Wednesday, March 18, 2009

SO OBAMA wants universal public healthcare in America, as we have in Europe, rights? Well, I hope he first takes a good look at what really happens. For example, in the UK:
Warning signs of poor practice in hospitals across the country are to be urgently reviewed after an investigation uncovered "appalling" standards of care at one hospital which may have led to hundreds of deaths.

The scandal was exposed after monitoring of mortality rates showed that Stafford Hospital, in the West Midlands, had between 400 and 1,200 more deaths than the national average in the three years to 2007-08.

[...] The mortality figures at Stafford triggered an investigation by the Healthcare Commission, the NHS inspectorate, which uncovered deficiencies at "virtually every stage" in the care of emergency patients.

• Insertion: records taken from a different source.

-- pv_equiv track=rewrite | github.com/HUSTcyf/astrbot_plugin_paperrag | export_bloom.py | get_node_type
-- ===== SOURCE A (Python) =====
-- def get_node_type(labels: list) -> str:
--     """根据标签获取简化的节点类型"""
--     # 主要类型列表（按优先级）
--     MAIN_TYPES = {
--         "Chunk": ["Chunk"],
--         "Paper": ["Paper"],
--         "Reference": ["Reference"],
--         "Model/Architecture": ["Model/Architecture"],
--         "Method/Technique": ["Method/Technique"],
--         "Task": ["Task"],
--         "Metric": ["Metric"],
--         "Dataset": ["Dataset"],
--         "Author/Organization": ["Author/Organization", "Author"],
--         "Venue": ["Venue"],
--         "Optimizer/Algorithm": ["Optimizer/Algorithm"],
--         "Framework/Library": ["Framework/Library"],
--         "ImagePath": ["ImagePath"],
--         "Figure": ["Figure:photo", "Figure:diagram", "Figure:chart", "Figure:table", "Figure:graph", "Figure"],
--     }
--
--     for main_type, type_aliases in MAIN_TYPES.items():
--         for alias in type_aliases:
--             if alias in labels:
--                 return main_type
--
--     return "Other"
-- ===== SOURCE B (Python) =====
-- # Flat precomputed alias index: alias -> (priority rank, main type); one pass over labels keeping the best rank.
-- _INDEX = {
--     "Chunk": (0, "Chunk"),
--     "Paper": (1, "Paper"),
--     "Reference": (2, "Reference"),
--     "Model/Architecture": (3, "Model/Architecture"),
--     "Method/Technique": (4, "Method/Technique"),
--     "Task": (5, "Task"),
--     "Metric": (6, "Metric"),
--     "Dataset": (7, "Dataset"),
--     "Author/Organization": (8, "Author/Organization"),
--     "Author": (9, "Author/Organization"),
--     "Venue": (10, "Venue"),
--     "Optimizer/Algorithm": (11, "Optimizer/Algorithm"),
--     "Framework/Library": (12, "Framework/Library"),
--     "ImagePath": (13, "ImagePath"),
--     "Figure:photo": (14, "Figure"),
--     "Figure:diagram": (15, "Figure"),
--     "Figure:chart": (16, "Figure"),
--     "Figure:table": (17, "Figure"),
--     "Figure:graph": (18, "Figure"),
--     "Figure": (19, "Figure"),
-- }
--
-- def get_node_type(labels: list) -> str:
--     best = None
--     for label in labels:
--         entry = _INDEX.get(label)
--         if entry is not None and (best is None or entry[0] < best[0]):
--             best = entry
--     return best[1] if best is not None else "Other"
-- ===== Notes on version B (the rewrite author's own statement) =====
-- stated objective: alternative
-- what changed: Replaces A's priority-ordered nested scan of the alias table (early return on the first alias found in labels) with a precomputed flat alias->(rank, main_type) dict and a single pass over labels that keeps the entry of minimal rank.
import Mathlib
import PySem

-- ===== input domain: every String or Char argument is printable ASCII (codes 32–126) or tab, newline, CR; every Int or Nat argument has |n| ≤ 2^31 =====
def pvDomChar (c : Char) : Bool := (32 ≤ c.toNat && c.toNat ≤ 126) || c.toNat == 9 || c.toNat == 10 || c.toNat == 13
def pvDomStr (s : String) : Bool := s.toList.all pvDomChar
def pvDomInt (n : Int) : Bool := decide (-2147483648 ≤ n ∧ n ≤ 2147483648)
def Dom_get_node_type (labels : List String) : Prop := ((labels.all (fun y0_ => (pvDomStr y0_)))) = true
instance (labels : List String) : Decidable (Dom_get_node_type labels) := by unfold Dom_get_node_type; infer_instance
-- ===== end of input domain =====

-- B replaces A's priority-ordered scan of the alias table (early return on first alias found in
-- labels) by a single pass over labels with a flat alias→(rank, main type) index, keeping the
-- entry with the smallest rank; objective: alternative decomposition.

-- ===== PORT A =====
-- A's MAIN_TYPES dict (values iterated in insertion order)
def pvTable_get_node_type : List (String × List String) :=
  [("Chunk", ["Chunk"]),
   ("Paper", ["Paper"]),
   ("Reference", ["Reference"]),
   ("Model/Architecture", ["Model/Architecture"]),
   ("Method/Technique", ["Method/Technique"]),
   ("Task", ["Task"]),
   ("Metric", ["Metric"]),
   ("Dataset", ["Dataset"]),
   ("Author/Organization", ["Author/Organization", "Author"]),
   ("Venue", ["Venue"]),
   ("Optimizer/Algorithm", ["Optimizer/Algorithm"]),
   ("Framework/Library", ["Framework/Library"]),
   ("ImagePath", ["ImagePath"]),
   ("Figure", ["Figure:photo", "Figure:diagram", "Figure:chart", "Figure:table", "Figure:graph", "Figure"])]

-- inner loop: 'for alias in type_aliases: if alias in labels: return main_type'
def pvInnerA (labels : List String) (mainType : String) : List String → Option String
  | [] => none
  | al :: rest =>
      if labels.contains al then some mainType else pvInnerA labels mainType rest

-- outer loop: 'for main_type, type_aliases in MAIN_TYPES.items(): …' with early return
def pvOuterA (labels : List String) : List (String × List String) → String
  | [] => "Other"
  | (mainType, aliases) :: rest =>
      match pvInnerA labels mainType aliases with
      | some t => t
      | none => pvOuterA labels rest

def get_node_type (labels : List String) : String :=
  pvOuterA labels pvTable_get_node_type

-- ===== PORT B =====
-- Source B's module-level _INDEX dict: alias -> (priority rank, main type)
def pvIndex_get_node_type : PySem.Dict String (Int × String) :=
  PySem.Dict.mk
    [("Chunk", (0, "Chunk")),
     ("Paper", (1, "Paper")),
     ("Reference", (2, "Reference")),
     ("Model/Architecture", (3, "Model/Architecture")),
     ("Method/Technique", (4, "Method/Technique")),
     ("Task", (5, "Task")),
     ("Metric", (6, "Metric")),
     ("Dataset", (7, "Dataset")),
     ("Author/Organization", (8, "Author/Organization")),
     ("Author", (9, "Author/Organization")),
     ("Venue", (10, "Venue")),
     ("Optimizer/Algorithm", (11, "Optimizer/Algorithm")),
     ("Framework/Library", (12, "Framework/Library")),
     ("ImagePath", (13, "ImagePath")),
     ("Figure:photo", (14, "Figure")),
     ("Figure:diagram", (15, "Figure")),
     ("Figure:chart", (16, "Figure")),
     ("Figure:table", (17, "Figure")),
     ("Figure:graph", (18, "Figure")),
     ("Figure", (19, "Figure"))]

-- loop body: entry = _INDEX.get(label); keep it if its rank beats the current best
def pvStepB (best : Option (Int × String)) (label : String) : Option (Int × String) :=
  match PySem.Dict.get? pvIndex_get_node_type label with
  | none => best
  | some (r, t) =>
      match best with
      | none => some (r, t)
      | some (r0, t0) => if r < r0 then some (r, t) else some (r0, t0)

def get_node_type_alt (labels : List String) : String :=
  match labels.foldl pvStepB none with
  | some (_, t) => t
  | none => "Other"

-- ===== PRECONDITION & SPEC =====
def Spec_get_node_type (labels : List String) (out : String) : Prop := out = get_node_type_alt labels
instance (labels : List String) (out : String) : Decidable (Spec_get_node_type labels out) := by unfold Spec_get_node_type; infer_instance

-- ===== CLAIM (what is proved, stated in full; the proofs are below) =====
def Claim_equal_get_node_type : Prop := ∀ (labels : List String), Dom_get_node_type labels → Spec_get_node_type labels (get_node_type labels)

-- ===== LEMMAS AND PROOFS =====

-- first entry of an alias index whose alias occurs in labels
def pvFirstHit (labels : List String) : List (String × Int × String) → Option (Int × String)
  | [] => none
  | (a, v) :: rest => if labels.contains a then some v else pvFirstHit labels rest

def pvGetT : Option (Int × String) → String
  | some (_, t) => t
  | none => "Other"

lemma pvFirstHit_nil (idx : List (String × Int × String)) : pvFirstHit [] idx = none := by
  induction idx with
  | nil => rfl
  | cons p rest ih => obtain ⟨a, v⟩ := p; simp [pvFirstHit, ih]

lemma pvFirstHit_mem {labels : List String} {idx : List (String × Int × String)}
    {v : Int × String} (h : pvFirstHit labels idx = some v) : ∃ a, (a, v) ∈ idx := by
  induction idx with
  | nil => simp [pvFirstHit] at h
  | cons p rest ih =>
      obtain ⟨a, w⟩ := p
      by_cases hc : a ∈ labels
      · simp [pvFirstHit, hc] at h
        exact ⟨a, by simp [h]⟩
      · simp [pvFirstHit, hc] at h
        obtain ⟨b, hb⟩ := ih h
        exact ⟨b, by simp [hb]⟩

lemma pvget?_mem {idx : List (String × Int × String)} {l : String} {v : Int × String}
    (h : (PySem.Dict.mk idx).get? l = some v) : ∃ a, (a, v) ∈ idx := by
  induction idx with
  | nil => simp [PySem.Dict.get?] at h
  | cons p rest ih =>
      obtain ⟨a, w⟩ := p
      rw [PySem.Dict.get?_mk_cons] at h
      by_cases he : a = l
      · subst he
        simp at h
        exact ⟨a, by simp [h]⟩
      · simp [he] at h
        obtain ⟨b, hb⟩ := ih h
        exact ⟨b, by simp [hb]⟩

-- generic step for an arbitrary index
def pvStepG (idx : List (String × Int × String)) (best : Option (Int × String)) (label : String) :
    Option (Int × String) :=
  match (PySem.Dict.mk idx).get? label with
  | none => best
  | some (r, t) =>
      match best with
      | none => some (r, t)
      | some (r0, t0) => if r < r0 then some (r, t) else some (r0, t0)

-- one label extends the seen-prefix of the fold
lemma pvStep_seen (idx : List (String × Int × String))
    (hs : idx.Pairwise (fun p q => p.2.1 < q.2.1)) (seen : List String) (l : String) :
    pvStepG idx (pvFirstHit seen idx) l = pvFirstHit (seen ++ [l]) idx := by
  induction idx with
  | nil => simp [pvStepG, pvFirstHit, PySem.Dict.get?]
  | cons p rest ih =>
      obtain ⟨a, r, t⟩ := p
      rw [List.pairwise_cons] at hs
      obtain ⟨hhead, htail⟩ := hs
      have hgetcons : ∀ x, (PySem.Dict.mk ((a, (r, t)) :: rest)).get? x
          = if a = x then some (r, t) else (PySem.Dict.mk rest).get? x := by
        intro x
        rw [PySem.Dict.get?_mk_cons]
        by_cases hax : a = x
        · simp [hax]
        · simp [hax]
      by_cases hc : a ∈ seen
      · have hc' : a ∈ seen ++ [l] := by simp [hc]
        simp only [pvFirstHit, List.contains_eq_mem, hc, hc', decide_true, if_pos]
        unfold pvStepG
        rw [hgetcons]
        by_cases hal : a = l
        · simp [hal]
        · rw [if_neg hal]
          cases hget : (PySem.Dict.mk rest).get? l with
          | none => rfl
          | some v =>
              obtain ⟨r', t'⟩ := v
              obtain ⟨b, hb⟩ := pvget?_mem hget
              have hlt : r < r' := hhead (b, (r', t')) hb
              simp [show ¬ r' < r by omega]
      · by_cases hal : a = l
        · have hc' : a ∈ seen ++ [l] := by simp [hal]
          simp only [pvFirstHit, List.contains_eq_mem, hc, hc', decide_true, decide_false,
            if_pos, Bool.false_eq_true, if_neg, not_false_iff]
          unfold pvStepG
          rw [hgetcons, if_pos hal]
          cases hfh : pvFirstHit seen rest with
          | none => rfl
          | some v =>
              obtain ⟨r', t'⟩ := v
              obtain ⟨b, hb⟩ := pvFirstHit_mem hfh
              have hlt : r < r' := hhead (b, (r', t')) hb
              simp [hlt]
        · have hc' : a ∉ seen ++ [l] := by simp [hc, hal]
          simp only [pvFirstHit, List.contains_eq_mem, hc, hc', decide_false,
            Bool.false_eq_true, if_neg, not_false_iff]
          rw [← ih htail]
          unfold pvStepG
          rw [hgetcons, if_neg hal]

-- folding all labels from the firstHit of a seen-prefix
lemma pvFold_seen (idx : List (String × Int × String))
    (hs : idx.Pairwise (fun p q => p.2.1 < q.2.1)) (labels seen : List String) :
    labels.foldl (pvStepG idx) (pvFirstHit seen idx) = pvFirstHit (seen ++ labels) idx := by
  induction labels generalizing seen with
  | nil => simp
  | cons l rest ih =>
      simp only [List.foldl_cons]
      rw [pvStep_seen idx hs seen l, ih (seen ++ [l])]
      simp

lemma pvStepB_eq : pvStepB = pvStepG pvIndex_get_node_type.items := by
  funext best l
  rfl

lemma pvIndex_sorted :
    pvIndex_get_node_type.items.Pairwise (fun p q => p.2.1 < q.2.1) := by
  decide

-- B computes the first index entry whose alias occurs in labels
lemma pvAlt_eq (labels : List String) :
    get_node_type_alt labels = pvGetT (pvFirstHit labels pvIndex_get_node_type.items) := by
  unfold get_node_type_alt
  rw [pvStepB_eq]
  have h0 : pvFirstHit ([] : List String) pvIndex_get_node_type.items = none :=
    pvFirstHit_nil _
  rw [← h0, pvFold_seen _ pvIndex_sorted labels []]
  simp [pvGetT]

-- flattening A's grouped table into a flat ranked index
def pvFlatG (mt : String) (r : Int) : List String → List (String × Int × String)
  | [] => []
  | a :: as => (a, (r, mt)) :: pvFlatG mt (r + 1) as

def pvFlat (r : Int) : List (String × List String) → List (String × Int × String)
  | [] => []
  | (mt, as) :: rest => pvFlatG mt r as ++ pvFlat (r + as.length) rest

lemma pvInner_none {labels : List String} {mt : String} {as : List String}
    (h : pvInnerA labels mt as = none) (r : Int) (ys : List (String × Int × String)) :
    pvFirstHit labels (pvFlatG mt r as ++ ys) = pvFirstHit labels ys := by
  induction as generalizing r with
  | nil => rfl
  | cons a as ih =>
      by_cases hc : a ∈ labels
      · simp [pvInnerA, hc] at h
      · rw [pvInnerA, if_neg (by simp [hc])] at h
        simp only [pvFlatG, List.cons_append, pvFirstHit]
        rw [if_neg (by simp [hc]), ih h]

lemma pvInner_some {labels : List String} {mt t : String} {as : List String}
    (h : pvInnerA labels mt as = some t) (r : Int) (ys : List (String × Int × String)) :
    ∃ r', pvFirstHit labels (pvFlatG mt r as ++ ys) = some (r', t) := by
  induction as generalizing r with
  | nil => simp [pvInnerA] at h
  | cons a as ih =>
      by_cases hc : a ∈ labels
      · rw [pvInnerA, if_pos (by simp [hc])] at h
        refine ⟨r, ?_⟩
        simp only [pvFlatG, List.cons_append, pvFirstHit]
        rw [if_pos (by simp [hc])]
        simp at h
        rw [h]
      · rw [pvInnerA, if_neg (by simp [hc])] at h
        obtain ⟨r', hr'⟩ := ih h (r + 1)
        refine ⟨r', ?_⟩
        simp only [pvFlatG, List.cons_append, pvFirstHit]
        rw [if_neg (by simp [hc]), hr']

lemma pvOuter_eq (labels : List String) (T : List (String × List String)) (r : Int) :
    pvOuterA labels T = pvGetT (pvFirstHit labels (pvFlat r T)) := by
  induction T generalizing r with
  | nil => rfl
  | cons p rest ih =>
      obtain ⟨mt, as⟩ := p
      cases h : pvInnerA labels mt as with
      | some t =>
          obtain ⟨r', hr'⟩ := pvInner_some h r (pvFlat (r + as.length) rest)
          have ht : t = mt := by
            clear hr'
            induction as with
            | nil => simp [pvInnerA] at h
            | cons a as ih2 =>
                by_cases hc : a ∈ labels
                · rw [pvInnerA, if_pos (by simp [hc])] at h; simpa using h.symm
                · rw [pvInnerA, if_neg (by simp [hc])] at h; exact ih2 h
          simp only [pvOuterA, h, pvFlat, hr', pvGetT, ht]
      | none =>
          simp only [pvOuterA, h, pvFlat]
          rw [pvInner_none h r (pvFlat (r + as.length) rest), ih]

lemma pvFlat_table : pvFlat 0 pvTable_get_node_type = pvIndex_get_node_type.items := by
  decide

-- A computes the same first hit over the flattened table
lemma pvA_eq (labels : List String) :
    get_node_type labels = pvGetT (pvFirstHit labels pvIndex_get_node_type.items) := by
  rw [get_node_type, pvOuter_eq labels pvTable_get_node_type 0, pvFlat_table]

-- ===== VERDICT (by name: the statement is the Claim_ definition above) =====
theorem get_node_type_spec : Claim_equal_get_node_type := by
  intro labels _
  unfold Spec_get_node_type
  rw [pvA_eq, pvAlt_eq]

One patient who later died was left for three days with a fractured thighbone. Another who died after becoming infected with the hospital bug C. difficile was earlier left in a soiled bed for four hours but an internal inquiry found there were "no care issues".

[...] The 382-bed hospital was so short of nurses that receptionists with no medical qualifications were assessing patients as they arrived at A&E and nurses did not know how to operate heart monitors. There were not enough doctors and nurses, vital equipment was unavailable when needed and there was no system to spot when things were going wrong.

Julie Bailey spent 14 months campaigning for an inquiry into Stafford Hospital following the death of her mother, Bella Bailey, in November 2007. Ms Bailey, 47, from Stafford, was so concerned about the standards of care being given to her 86-year-old mother that she and her relatives slept in a chair at her hospital bedside for eight weeks.

"What we saw in those eight weeks will haunt us for the rest of our lives," she said. "We saw patients drinking out of flower vases they were so thirsty. There were patients wandering around the hospital and patients fighting. It was continuous through the night. Patients were screaming out in pain because you just could not get pain relief. They would fall out of bed and we would have to go hunting for staff. There was such a lack of staff.

"It was like a Third World country hospital. It was an absolute disgrace."